Cost for software development\.The cost for producing a typed tool comprises \(a\) the time to develop it \(around 1 hour\), \(b\) and time to refine and test it\. The cost of this process does not scale with interview duration or tool assembly time\. The tool itself is straightforward to implement once the interview has specified what to build\. The real cost is validation: the researcher whose workflow is being automated must run the tool against real data and identify inaccuracies, which are then corrected on either the tool side or the prompt side\. In the photoluminescence case \(§[4\.1](https://arxiv.org/html/2605.13245#S4.SS1)\), seven of the thirty interview answers contradicted the initial implementation, each requiring a correction\-and\-validation cycle\. The development cost therefore scales with the number of methodological corrections required, not with the duration of the interview or the assembly of the tool\. For the Scanning Electron Microscopy case \(§[4\.2](https://arxiv.org/html/2605.13245#S4.SS2)\), the tool comprised eight typed functions and the full cycle from interview to validated deployment took approximately one day\.

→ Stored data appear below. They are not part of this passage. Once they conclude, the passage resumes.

-- pv_equiv track=rewrite | github.com/oftenliu/often-personattr | datafolder/reid_dataset/import_rap2.py | proc_label
-- ===== SOURCE A (Python) =====
-- def proc_label(labels,combine_attachment_flag = False):
--     labels_comebine = []
--     if combine_attachment_flag:
--         for idx in range(0,len(labels)):
--             if idx == 88: #and idx < 98:
--                 #Backpack  ShoulderBag   WaistBag ->  bag
--                 labels_comebine.append("attachment-Bag:1")
--
--                 #HandBag PlasticBag PaperBag -> 拎东西
--                 labels_comebine.append("attachment-HandBag:1")
--
--                 labels_comebine.append(labels[92])         #Box
--                 labels_comebine.append(labels[95])         #HandTrunk
--                 labels_comebine.append(labels[96])         #Baby
--                 #舍弃attachment-Other
--                 #attrlist_comebine.append(attrlist[97])        #Other
--             elif idx > 88 and idx < 98:
--                 continue
--             else:
--                 labels_comebine.append(labels[idx])
--         return labels_comebine
--     else:
--         return labels
-- ===== SOURCE B (Python) =====
-- def proc_label(labels, combine_attachment_flag=False):
--     if not combine_attachment_flag:
--         return labels
--     if len(labels) <= 88:
--         return labels[:]
--     return (labels[:88]
--             + ["attachment-Bag:1", "attachment-HandBag:1",
--                labels[92], labels[95], labels[96]]
--             + labels[98:])
-- ===== Notes on version B (the rewrite author's own statement) =====
-- stated objective: simpler
-- what changed: Replaces the per-index loop with continue/skip logic by a single slice-splice expression: labels[:88] + constants + picked elements + labels[98:], with a plain copy when the list is short.
import Mathlib
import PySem

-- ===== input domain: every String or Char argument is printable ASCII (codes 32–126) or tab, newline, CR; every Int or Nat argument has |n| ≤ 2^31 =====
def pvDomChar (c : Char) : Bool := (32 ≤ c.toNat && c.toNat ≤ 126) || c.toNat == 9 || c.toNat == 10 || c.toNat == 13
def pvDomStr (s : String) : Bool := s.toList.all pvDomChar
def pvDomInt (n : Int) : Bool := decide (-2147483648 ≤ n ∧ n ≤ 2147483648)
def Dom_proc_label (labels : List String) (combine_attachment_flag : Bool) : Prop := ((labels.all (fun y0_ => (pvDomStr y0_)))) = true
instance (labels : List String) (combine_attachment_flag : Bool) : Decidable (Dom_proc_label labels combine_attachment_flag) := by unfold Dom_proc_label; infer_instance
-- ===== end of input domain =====

-- B replaces A's index loop with continue/skip logic by one slice-splice expression (objective: simpler).

-- ===== PORT A =====
-- the constants and picked elements appended at idx == 88 (indices 92/95/96 are in range under Pre_)
def procConsts (labels : List String) : List String :=
  ["attachment-Bag:1", "attachment-HandBag:1",
   labels.getD 92 "", labels.getD 95 "", labels.getD 96 ""]

-- one iteration of A's loop body; indices of range(0, len) are naturals, so List.range/getD are exact here
def procStep (labels : List String) (acc : List String) (idx : Nat) : List String :=
  if idx = 88 then acc ++ procConsts labels
  else if 88 < idx ∧ idx < 98 then acc
  else acc ++ [labels.getD idx ""]

def proc_label (labels : List String) (combine_attachment_flag : Bool) : List String :=
  if combine_attachment_flag then
    (List.range labels.length).foldl (procStep labels) []
  else labels

-- ===== PORT B =====
def proc_label_alt (labels : List String) (combine_attachment_flag : Bool) : List String :=
  if combine_attachment_flag then
    if labels.length ≤ 88 then
      PySem.List.slice labels none none            -- labels[:]
    else
      PySem.List.slice labels none (some 88)       -- labels[:88]
        ++ ["attachment-Bag:1", "attachment-HandBag:1",
            labels.getD 92 "", labels.getD 95 "", labels.getD 96 ""]
        ++ PySem.List.slice labels (some 98) none  -- labels[98:]
  else labels

-- ===== PRECONDITION & SPEC =====
-- Pre_ excludes exactly the inputs where A raises IndexError: flag set with 89 ≤ len(labels) ≤ 96
-- (labels[92]/[95]/[96] are read at idx 88 but out of range); B raises there too.
def Pre_proc_label (labels : List String) (combine_attachment_flag : Bool) : Prop :=
  combine_attachment_flag = true → (labels.length ≤ 88 ∨ 97 ≤ labels.length)
instance (labels : List String) (combine_attachment_flag : Bool) : Decidable (Pre_proc_label labels combine_attachment_flag) := by unfold Pre_proc_label; infer_instance

def pvWitness_proc_label : List String × Bool := (["a", "b"], true)

def Spec_proc_label (labels : List String) (combine_attachment_flag : Bool) (out : List String) : Prop := out = proc_label_alt labels combine_attachment_flag
instance (labels : List String) (combine_attachment_flag : Bool) (out : List String) : Decidable (Spec_proc_label labels combine_attachment_flag out) := by unfold Spec_proc_label; infer_instance

-- ===== CLAIM (what is proved, stated in full; the proofs are below) =====
def Claim_equal_proc_label : Prop := ∀ (labels : List String) (combine_attachment_flag : Bool), Dom_proc_label labels combine_attachment_flag → Pre_proc_label labels combine_attachment_flag → Spec_proc_label labels combine_attachment_flag (proc_label labels combine_attachment_flag)

-- ===== LEMMAS AND PROOFS =====

-- closed form for the first n iterations of A's loop (n within the list)
lemma procLoop_closed (labels : List String) (n : Nat) (h : n ≤ labels.length) :
    (List.range n).foldl (procStep labels) [] =
      if n ≤ 88 then labels.take n
      else labels.take 88 ++ procConsts labels ++ (labels.drop 98).take (n - 98) := by
  induction n with
  | zero => simp
  | succ n ih =>
    have hn : n ≤ labels.length := Nat.le_of_succ_le h
    have hlt : n < labels.length := h
    rw [List.range_succ, List.foldl_append, List.foldl_cons, List.foldl_nil, ih hn]
    by_cases h88 : n = 88
    · subst h88
      simp [procStep, List.take_add_one]
    · by_cases hle : n ≤ 88
      · have hlt88 : n < 88 := Nat.lt_of_le_of_ne hle h88
        have : n + 1 ≤ 88 := hlt88
        simp only [procStep, if_neg h88, hle, if_pos, this]
        have : ¬ (88 < n ∧ n < 98) := by omega
        rw [if_neg this, List.take_add_one, List.getElem?_eq_getElem hlt]
        simp [List.getD_eq_getElem?_getD, List.getElem?_eq_getElem hlt]
      · have hgt : 88 < n := Nat.lt_of_not_le hle
        by_cases h98 : n < 98
        · have hskip : 88 < n ∧ n < 98 := ⟨hgt, h98⟩
          simp only [procStep, if_neg h88, if_pos hskip]
          have e1 : ¬ n ≤ 88 := hle
          have e2 : ¬ n + 1 ≤ 88 := by omega
          rw [if_neg e1, if_neg e2]
          have : n - 98 = 0 := by omega
          have : n + 1 - 98 = 0 := by omega
          simp_all
        · have hskip : ¬ (88 < n ∧ n < 98) := by omega
          simp only [procStep, if_neg h88, if_neg hskip]
          have e1 : ¬ n ≤ 88 := hle
          have e2 : ¬ n + 1 ≤ 88 := by omega
          rw [if_neg e1, if_neg e2]
          have hsub : n + 1 - 98 = (n - 98) + 1 := by omega
          have hidx : n - 98 < (labels.drop 98).length := by
            simp [List.length_drop]; omega
          have htake : (labels.drop 98).take (n - 98 + 1)
              = (labels.drop 98).take (n - 98) ++ ((labels.drop 98)[n - 98]?).toList :=
            List.take_add_one
          rw [hsub, htake, List.getElem?_eq_getElem hidx]
          have hdg : (labels.drop 98)[n - 98] = labels[n] := by
            rw [List.getElem_drop]
            congr 1
            omega
          simp [List.append_assoc, hdg, List.getD_eq_getElem?_getD,
                List.getElem?_eq_getElem hlt]

-- ===== VERDICT (by name: the statement is the Claim_ definition above) =====
theorem proc_label_spec : Claim_equal_proc_label := by
  intro labels flag _ hpre
  unfold Spec_proc_label proc_label proc_label_alt
  cases flag with
  | false => simp
  | true =>
    rw [procLoop_closed labels labels.length (Nat.le_refl _)]
    rcases hpre rfl with hsmall | hbig
    · rw [if_pos hsmall, if_pos hsmall]
      simp [PySem.List.slice]
    · have h1 : ¬ labels.length ≤ 88 := by omega
      rw [if_neg h1, if_neg h1]
      have : (labels.drop 98).take (labels.length - 98) = labels.drop 98 := by
        apply List.take_of_length_le
        simp [List.length_drop]
      have e88 : PySem.List.slice labels none (some 88) = labels.take 88 := by simp [pysem]
      have e98 : PySem.List.slice labels (some 98) none = labels.drop 98 := by simp [pysem]
      rw [this, e88, e98]
      simp [procConsts]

Skills file\.As regards the skills file, writing it takes minutes\. It is a configuration document, not code\. The skill file is written last, after the tool has been built and validated against real data\. Its purpose is to constrain the model’s behavior during orchestration: which tools to call in what order, what parameter values to prefer, and how to respond when the user’s prompt is underspecified or when the tool returns an ambiguous error\.

The content of the skill file matters more than its length\. Modern language models are trained to be helpful, which means that when an error occurs they will attempt to use their reasoning and any available tools to find alternative solutions\. In a scientific workflow this is dangerous because the alternative solution may produce a plausible but incorrect result\. The skill file preempts this by defining predetermined behavior for failure modes, user preferences, and workflow\-specific edge cases\. For example, the PL skill file \(Appendix[A](https://arxiv.org/html/2605.13245#A1)\) specifies exact parameter names and rejects plausible\-sounding alternatives that the typed schema would not accept\.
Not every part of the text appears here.